━━━ Recorded information

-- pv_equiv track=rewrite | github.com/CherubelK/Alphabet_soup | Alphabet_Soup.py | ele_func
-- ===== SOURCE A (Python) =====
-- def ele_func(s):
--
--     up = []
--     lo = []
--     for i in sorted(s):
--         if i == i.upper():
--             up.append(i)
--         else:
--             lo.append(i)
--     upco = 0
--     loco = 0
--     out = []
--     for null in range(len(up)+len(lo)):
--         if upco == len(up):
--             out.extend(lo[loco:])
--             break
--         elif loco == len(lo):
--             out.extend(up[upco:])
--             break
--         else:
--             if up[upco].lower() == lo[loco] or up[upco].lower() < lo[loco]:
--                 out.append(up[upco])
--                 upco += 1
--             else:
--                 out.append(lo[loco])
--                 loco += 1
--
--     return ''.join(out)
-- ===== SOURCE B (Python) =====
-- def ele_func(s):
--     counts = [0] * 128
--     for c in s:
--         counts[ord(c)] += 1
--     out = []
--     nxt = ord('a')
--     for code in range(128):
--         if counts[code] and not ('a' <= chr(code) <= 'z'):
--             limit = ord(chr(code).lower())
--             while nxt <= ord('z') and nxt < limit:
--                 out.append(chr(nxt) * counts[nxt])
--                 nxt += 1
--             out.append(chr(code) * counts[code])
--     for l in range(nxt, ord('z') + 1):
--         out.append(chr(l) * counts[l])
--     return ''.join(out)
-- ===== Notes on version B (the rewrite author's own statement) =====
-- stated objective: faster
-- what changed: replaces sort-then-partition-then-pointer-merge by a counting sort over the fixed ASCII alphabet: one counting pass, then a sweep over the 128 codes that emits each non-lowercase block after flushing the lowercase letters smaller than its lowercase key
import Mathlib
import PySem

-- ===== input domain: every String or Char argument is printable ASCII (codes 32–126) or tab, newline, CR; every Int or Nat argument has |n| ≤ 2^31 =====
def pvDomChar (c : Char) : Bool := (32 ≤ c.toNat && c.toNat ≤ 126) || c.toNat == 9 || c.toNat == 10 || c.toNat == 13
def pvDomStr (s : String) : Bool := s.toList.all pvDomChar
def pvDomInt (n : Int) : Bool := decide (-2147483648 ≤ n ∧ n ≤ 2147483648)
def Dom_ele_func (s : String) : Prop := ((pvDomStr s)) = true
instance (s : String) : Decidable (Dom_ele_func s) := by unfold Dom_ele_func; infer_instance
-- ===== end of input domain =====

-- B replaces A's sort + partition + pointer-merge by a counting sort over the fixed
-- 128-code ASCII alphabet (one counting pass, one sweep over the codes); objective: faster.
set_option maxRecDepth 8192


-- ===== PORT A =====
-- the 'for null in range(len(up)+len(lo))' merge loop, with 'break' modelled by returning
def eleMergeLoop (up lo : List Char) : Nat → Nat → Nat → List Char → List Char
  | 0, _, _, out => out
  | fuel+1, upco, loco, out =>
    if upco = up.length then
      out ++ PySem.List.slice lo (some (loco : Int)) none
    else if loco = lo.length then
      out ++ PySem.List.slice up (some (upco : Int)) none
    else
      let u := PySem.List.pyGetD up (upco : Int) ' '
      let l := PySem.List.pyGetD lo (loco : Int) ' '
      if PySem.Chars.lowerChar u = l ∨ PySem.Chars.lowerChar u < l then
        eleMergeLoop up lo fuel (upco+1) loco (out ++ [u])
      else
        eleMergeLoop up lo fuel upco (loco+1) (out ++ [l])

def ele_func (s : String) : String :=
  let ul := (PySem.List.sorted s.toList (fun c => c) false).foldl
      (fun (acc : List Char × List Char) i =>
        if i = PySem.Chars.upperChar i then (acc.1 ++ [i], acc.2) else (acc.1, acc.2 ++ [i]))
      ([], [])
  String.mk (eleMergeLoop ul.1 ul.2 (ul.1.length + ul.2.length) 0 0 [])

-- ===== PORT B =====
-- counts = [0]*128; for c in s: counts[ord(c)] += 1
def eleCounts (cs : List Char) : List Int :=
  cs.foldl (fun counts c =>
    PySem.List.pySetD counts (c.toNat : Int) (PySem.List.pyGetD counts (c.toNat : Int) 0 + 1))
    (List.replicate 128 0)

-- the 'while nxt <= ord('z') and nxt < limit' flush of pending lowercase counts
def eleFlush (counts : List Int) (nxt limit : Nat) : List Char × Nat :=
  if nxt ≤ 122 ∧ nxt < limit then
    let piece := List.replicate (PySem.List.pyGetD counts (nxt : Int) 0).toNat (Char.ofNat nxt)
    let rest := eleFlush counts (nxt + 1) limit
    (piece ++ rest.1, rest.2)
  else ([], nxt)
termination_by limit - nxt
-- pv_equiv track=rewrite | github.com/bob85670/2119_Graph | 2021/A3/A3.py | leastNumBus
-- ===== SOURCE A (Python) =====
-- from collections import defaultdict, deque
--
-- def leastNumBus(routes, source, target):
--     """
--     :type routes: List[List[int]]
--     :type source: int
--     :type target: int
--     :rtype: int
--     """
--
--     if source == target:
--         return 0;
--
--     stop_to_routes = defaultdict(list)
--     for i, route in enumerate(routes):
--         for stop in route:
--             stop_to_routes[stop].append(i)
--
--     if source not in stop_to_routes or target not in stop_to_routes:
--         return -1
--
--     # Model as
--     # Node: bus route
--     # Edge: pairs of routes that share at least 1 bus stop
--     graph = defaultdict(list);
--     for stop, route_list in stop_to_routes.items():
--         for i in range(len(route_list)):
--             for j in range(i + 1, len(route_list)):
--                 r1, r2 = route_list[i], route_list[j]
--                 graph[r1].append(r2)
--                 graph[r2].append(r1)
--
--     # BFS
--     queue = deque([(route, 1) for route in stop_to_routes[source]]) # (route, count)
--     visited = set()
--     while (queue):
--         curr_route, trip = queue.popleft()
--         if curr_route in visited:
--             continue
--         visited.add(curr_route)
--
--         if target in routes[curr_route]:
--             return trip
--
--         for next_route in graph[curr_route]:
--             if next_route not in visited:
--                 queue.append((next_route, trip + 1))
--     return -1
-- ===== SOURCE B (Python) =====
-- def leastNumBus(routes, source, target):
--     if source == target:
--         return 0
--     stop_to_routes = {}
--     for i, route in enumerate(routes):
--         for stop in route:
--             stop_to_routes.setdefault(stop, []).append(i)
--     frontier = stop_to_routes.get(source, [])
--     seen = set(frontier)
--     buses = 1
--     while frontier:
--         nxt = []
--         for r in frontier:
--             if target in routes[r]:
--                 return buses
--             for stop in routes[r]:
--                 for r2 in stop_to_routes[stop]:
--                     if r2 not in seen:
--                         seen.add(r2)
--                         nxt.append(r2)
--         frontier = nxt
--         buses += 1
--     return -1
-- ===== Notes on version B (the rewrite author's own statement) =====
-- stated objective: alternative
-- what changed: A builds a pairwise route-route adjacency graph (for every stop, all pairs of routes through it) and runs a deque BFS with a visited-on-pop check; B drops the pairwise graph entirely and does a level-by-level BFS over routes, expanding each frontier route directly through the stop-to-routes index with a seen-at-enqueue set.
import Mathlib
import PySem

━━━━━━

Requirement: A single number is the whole answer: the tally of lines above that contain "sorted".

Exercise result: 2